I. THE PEACEFULNESS OF A RESTFUL HEART. Such a heart has found an adequate and worthy object for the outgoings of its affections. Base things loved always disturb. Noble things loved always tranquillize. For our hearts are like the creatures in some river, of which they tell us that they change their colour according to the hue of the bed of the stream in which they float and of the food of which they partake. The heart that lives on the will of God will be calm and steadfast, and ennobled into reposeful tranquillity like that which it grasps and grapples.

II. THE CALM OF A SUBMITTED WILL. If you were ever on board a sailing ship you know the difference between its motion when it is beating up against the wind and when it is running before it. In the one case all is agitation and uneasiness, in the other all is smooth, and frictionless, and delicious. So, when we go with the great stream, in not ignoble surrender, then we go quietly. It is God's great intention, in all that befalls us in this life, to bring our wills into conformity with His. Blessed is the ministry of sorrow, and of pain, and of loss, if it does that for us. And disastrous and accursed is the ministry of joy and success if it does not.

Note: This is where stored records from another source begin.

-- pv_equiv track=rewrite | github.com/yustero/csb | 4_state_project/programs/first_implementation/artificial.py | peripheral
-- ===== SOURCE A (Python) =====
-- def peripheral(mat):
--     per=0
--     for i in range(len(mat)):
--         checkin=0
--         checkout=0
--         for j in range(len(mat)):
--             if mat[i][j]!=0:
--                 checkout+=1
--
--             elif mat[j][i]!=0:
--                 checkin+=1
--
--         if checkin==0 or checkout==0:
--             per+=1
--     return per
-- ===== SOURCE B (Python) =====
-- def peripheral(mat):
--     n = len(mat)
--     has_out = [False] * n
--     strict_in = [False] * n
--     for u in range(n):
--         for v in range(n):
--             if mat[u][v] != 0:
--                 has_out[u] = True
--                 if mat[v][u] == 0:
--                     strict_in[v] = True
--     return n - sum(1 for i in range(n) if has_out[i] and strict_in[i])
-- ===== Notes on version B (the rewrite author's own statement) =====
-- stated objective: alternative
-- what changed: Instead of A's per-row counter accumulation (checkin/checkout per i), B makes one edge-driven marking pass that, for every nonzero entry (u,v), sets has_out[u] and, when the reverse entry is zero, strict_in[v] in two boolean arrays, and then counts peripheral rows by complement: n minus the rows marked in both arrays.
import Mathlib
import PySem

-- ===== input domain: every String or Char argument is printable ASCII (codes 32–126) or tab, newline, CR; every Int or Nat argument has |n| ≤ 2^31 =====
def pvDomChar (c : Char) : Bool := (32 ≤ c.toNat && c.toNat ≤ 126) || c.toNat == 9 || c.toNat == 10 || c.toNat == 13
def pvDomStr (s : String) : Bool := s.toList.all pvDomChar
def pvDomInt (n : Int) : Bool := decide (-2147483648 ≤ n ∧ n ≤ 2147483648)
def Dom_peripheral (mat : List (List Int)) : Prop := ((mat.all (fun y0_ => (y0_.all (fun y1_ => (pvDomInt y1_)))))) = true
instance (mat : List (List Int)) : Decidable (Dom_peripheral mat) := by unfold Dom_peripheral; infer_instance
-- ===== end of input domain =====

-- B replaces A's per-row checkin/checkout counters by one edge-driven marking pass into
-- two boolean arrays (has_out / strict_in) and counts peripheral rows by complement
-- (n minus rows marked in both) — an alternative decomposition, same O(n^2) cost.

-- ===== PORT A =====
-- entry mat[i][j]; indices are in range whenever Pre_peripheral holds, so getD is exact there
def pvEntry (mat : List (List Int)) (i j : Nat) : Int := (mat.getD i []).getD j 0

def peripheral (mat : List (List Int)) : Int :=
  (List.range mat.length).foldl
    (fun per i =>
      let c :=
        (List.range mat.length).foldl
          (fun (c : Int × Int) j =>
            if pvEntry mat i j ≠ 0 then (c.1, c.2 + 1)
            else if pvEntry mat j i ≠ 0 then (c.1 + 1, c.2)
            else c)
          (0, 0)
      if c.1 = 0 ∨ c.2 = 0 then per + 1 else per)
    0

-- ===== PORT B =====
-- one step of B's marking pass on the pair (u, v) = (p.1, p.2)
def pvMark (mat : List (List Int)) (st : List Bool × List Bool) (p : Nat × Nat) :
    List Bool × List Bool :=
  if pvEntry mat p.1 p.2 ≠ 0 then
    if pvEntry mat p.2 p.1 = 0 then (st.1.set p.1 true, st.2.set p.2 true)
    else (st.1.set p.1 true, st.2)
  else st

def peripheral_alt (mat : List (List Int)) : Int :=
  let n := mat.length
  let st :=
    (List.range n).foldl
      (fun st u => (List.range n).foldl (fun st v => pvMark mat st (u, v)) st)
      (List.replicate n false, List.replicate n false)
  (n : Int) - ((List.range n).countP (fun i => st.1.getD i false && st.2.getD i false) : Nat)

-- ===== PRECONDITION & SPEC =====
-- Pre_ excludes ragged matrices with a row shorter than len(mat): there Python A raises IndexError.
def Pre_peripheral (mat : List (List Int)) : Prop :=
  ∀ row ∈ mat, mat.length ≤ row.length
instance (mat : List (List Int)) : Decidable (Pre_peripheral mat) := by
  unfold Pre_peripheral; infer_instance

def pvWitness_peripheral : List (List Int) := [[1, 0], [0, 1]]

def Spec_peripheral (mat : List (List Int)) (out : Int) : Prop := out = peripheral_alt mat
instance (mat : List (List Int)) (out : Int) : Decidable (Spec_peripheral mat out) := by unfold Spec_peripheral; infer_instance

-- ===== CLAIM (what is proved, stated in full; the proofs are below) =====
def Claim_equal_peripheral : Prop := ∀ (mat : List (List Int)), Dom_peripheral mat → Pre_peripheral mat → Spec_peripheral mat (peripheral mat)

-- ===== LEMMAS AND PROOFS =====

-- A's inner loop computes the two counters as countP's over the traversed list
theorem inner_foldl (f g : Nat → Int) (l : List Nat) (a b : Int) :
    l.foldl
      (fun (c : Int × Int) j =>
        if f j ≠ 0 then (c.1, c.2 + 1)
        else if g j ≠ 0 then (c.1 + 1, c.2)
        else c)
      (a, b)
    = (a + l.countP (fun j => decide (f j = 0 ∧ g j ≠ 0)),
       b + l.countP (fun j => decide (f j ≠ 0))) := by
  induction l generalizing a b with
  | nil => simp
  | cons x xs ih =>
    rw [List.foldl_cons, List.countP_cons, List.countP_cons]
    by_cases hx : f x = 0 <;> by_cases hg : g x = 0 <;>
      simp only [hx, hg, ne_eq, not_true_eq_false, not_false_eq_true, if_true, if_false,
        ih, decide_eq_true_eq] <;>
      simp [Prod.ext_iff] <;> ring

-- A's outer loop counts rows satisfying its condition
theorem outer_foldl (p : Nat → Prop) [DecidablePred p] (l : List Nat) (per : Int) :
    l.foldl (fun per i => if p i then per + 1 else per) per
    = per + l.countP (fun i => decide (p i)) := by
  induction l generalizing per with
  | nil => simp
  | cons x xs ih =>
    by_cases hx : p x <;> simp [List.foldl_cons, hx, ih] <;> ring

-- pvMark preserves the lengths of both boolean lists
theorem pvMark_len (mat : List (List Int)) (st : List Bool × List Bool) (p : Nat × Nat) :
    (pvMark mat st p).1.length = st.1.length ∧ (pvMark mat st p).2.length = st.2.length := by
  unfold pvMark; split_ifs <;> simp

-- getD after a set-to-true
theorem getD_set_true (l : List Bool) (u i : Nat) :
    (l.set u true).getD i false = ((u = i ∧ i < l.length) || l.getD i false) := by
  rw [List.getD_eq_getElem?_getD, List.getD_eq_getElem?_getD, List.getElem?_set]
  by_cases h : u = i
  · subst h
    by_cases hl : u < l.length <;> simp [hl]
  · simp [h]

theorem getD_replicate (n i : Nat) : (List.replicate n false).getD i false = false := by
  rw [List.getD_eq_getElem?_getD, List.getElem?_replicate]
  split <;> rfl

-- what B's marking fold leaves at position i, for any pair list L
theorem mark_foldl (mat : List (List Int)) (L : List (Nat × Nat))
    (st : List Bool × List Bool) (i : Nat) :
    (L.foldl (pvMark mat) st).1.getD i false
      = (st.1.getD i false
         || L.any (fun p => decide (p.1 = i ∧ i < st.1.length ∧ pvEntry mat p.1 p.2 ≠ 0)))
    ∧ (L.foldl (pvMark mat) st).2.getD i false
      = (st.2.getD i false
         || L.any (fun p => decide (p.2 = i ∧ i < st.2.length ∧
              pvEntry mat p.1 p.2 ≠ 0 ∧ pvEntry mat p.2 p.1 = 0))) := by
  induction L generalizing st with
  | nil => simp
  | cons q Q ih =>
    rw [List.foldl_cons, List.any_cons, List.any_cons]
    obtain ⟨ih1, ih2⟩ := ih (pvMark mat st q)
    obtain ⟨hl1, hl2⟩ := pvMark_len mat st q
    rw [ih1, ih2, hl1, hl2]
    constructor
    · unfold pvMark
      split_ifs with h1 h2 <;>
        rw [Bool.eq_iff_iff] <;>
        simp only [getD_set_true, Bool.or_eq_true, decide_eq_true_eq] <;> tauto
    · unfold pvMark
      split_ifs with h1 h2 <;>
        rw [Bool.eq_iff_iff] <;>
        simp only [getD_set_true, Bool.or_eq_true, decide_eq_true_eq] <;> tauto

-- countP of the negation: l.countP (!p) = l.length - l.countP p
theorem countP_not (l : List Nat) (p : Nat → Bool) :
    l.countP (fun x => !p x) = l.length - l.countP p := by
  induction l with
  | nil => simp
  | cons x xs ih =>
    rw [List.countP_cons, List.countP_cons]
    have := List.countP_le_length (p := p) (l := xs)
    by_cases hx : p x = true <;> simp [hx, ih] <;> omega

-- ===== VERDICT (by name: the statement is the Claim_ definition above) =====
theorem peripheral_spec : Claim_equal_peripheral := by
  intro mat _ _
  unfold Spec_peripheral peripheral peripheral_alt
  dsimp only
  set n := mat.length with hn
  -- B side: collapse the nested fold to a fold over the pair list, read off the marks
  rw [show
      (List.range n).foldl
        (fun st u => (List.range n).foldl (fun st v => pvMark mat st (u, v)) st)
        (List.replicate n false, List.replicate n false)
      = ((List.range n).flatMap (fun u => (List.range n).map (fun v => (u, v)))).foldl
          (pvMark mat) (List.replicate n false, List.replicate n false) by
    rw [List.foldl_flatMap]
    simp [List.foldl_map]]
  -- A side: counters and the outer count
  rw [outer_foldl
    (p := fun i =>
      ((List.range n).foldl
          (fun (c : Int × Int) j =>
            if pvEntry mat i j ≠ 0 then (c.1, c.2 + 1)
            else if pvEntry mat j i ≠ 0 then (c.1 + 1, c.2)
            else c)
          (0, 0)).1 = 0
      ∨ ((List.range n).foldl
          (fun (c : Int × Int) j =>
            if pvEntry mat i j ≠ 0 then (c.1, c.2 + 1)
            else if pvEntry mat j i ≠ 0 then (c.1 + 1, c.2)
            else c)
          (0, 0)).2 = 0)]
  rw [zero_add]
  -- rewrite B's counted predicate as the negation of A's predicate
  have hcong :
      (List.range n).countP
        (fun i =>
          (((List.range n).flatMap (fun u => (List.range n).map (fun v => (u, v)))).foldl
              (pvMark mat) (List.replicate n false, List.replicate n false)).1.getD i false
          && (((List.range n).flatMap (fun u => (List.range n).map (fun v => (u, v)))).foldl
              (pvMark mat) (List.replicate n false, List.replicate n false)).2.getD i false)
      = (List.range n).countP
        (fun i => !decide
          ((List.range n).countP (fun j => decide (pvEntry mat i j = 0 ∧ pvEntry mat j i ≠ 0)) = 0
           ∨ (List.range n).countP (fun j => decide (pvEntry mat i j ≠ 0)) = 0)) := by
    apply List.countP_congr
    intro i hi
    rw [List.mem_range] at hi
    obtain ⟨h1, h2⟩ := mark_foldl mat
      ((List.range n).flatMap (fun u => (List.range n).map (fun v => (u, v))))
      (List.replicate n false, List.replicate n false) i
    rw [h1, h2]
    simp only [Bool.and_eq_true, Bool.false_or, Bool.not_eq_true',
      decide_eq_false_iff_not, List.any_eq_true, List.mem_flatMap, List.mem_map,
      List.mem_range, decide_eq_true_eq, List.countP_eq_zero, not_or,
      List.length_replicate, getD_replicate]
    constructor
    · rintro ⟨⟨p, ⟨u, hu, v, hv, rfl⟩, hpi, -, hne⟩, ⟨q, ⟨u', hu', v', hv', rfl⟩, hqi, -, hne', hz⟩⟩
      simp only at hpi hqi hne hne' hz
      subst hpi; subst hqi
      refine ⟨fun hall => ?_, fun hall => ?_⟩
      · exact hall u' hu' ⟨hz, hne'⟩
      · exact hall v hv hne
    · rintro ⟨hcin, hcout⟩
      push_neg at hcin hcout
      obtain ⟨j, hj, hz, hne⟩ := hcin
      obtain ⟨k, hk, hkne⟩ := hcout
      exact ⟨⟨(i, k), ⟨i, hi, k, hk, rfl⟩, rfl, hi, hkne⟩,
             ⟨(j, i), ⟨j, hj, i, hi, rfl⟩, rfl, hi, hne, hz⟩⟩
  rw [hcong, countP_not, List.length_range]
  have hle : (List.range n).countP
      (fun i => decide
        ((List.range n).countP (fun j => decide (pvEntry mat i j = 0 ∧ pvEntry mat j i ≠ 0)) = 0
         ∨ (List.range n).countP (fun j => decide (pvEntry mat i j ≠ 0)) = 0)) ≤ n := by
    simpa using List.countP_le_length (l := List.range n)
  -- match the Nat count on the A side with the Int arithmetic on the B side
  simp only [inner_foldl, zero_add, Nat.cast_eq_zero]
  omega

III. THE PEACE OF AN OBEDIENT LIFE. When once we have taken it (and faithfully adhere to the choice) as our supreme desire to do God's will, we are delivered from almost all the things that distract and disturb us. Away go all the storms of passion, and we are no more at the mercy of vagrant inclinations. And as thus we may be delivered from all the agitations and cross-currents of conflicting wishes, inclinations, aims, which otherwise would make a jumble and a chaos of our lives, so, on the other hand, if for us the supreme desire is to obey God, then we are delivered from the other great enemy to tranquillity — namely, anxious forecasting of possible consequences of our actions, which robs so many of us of so many quiet days. "I do the little I can do," said Faber, "and leave the rest with Thee." And that will bring peace.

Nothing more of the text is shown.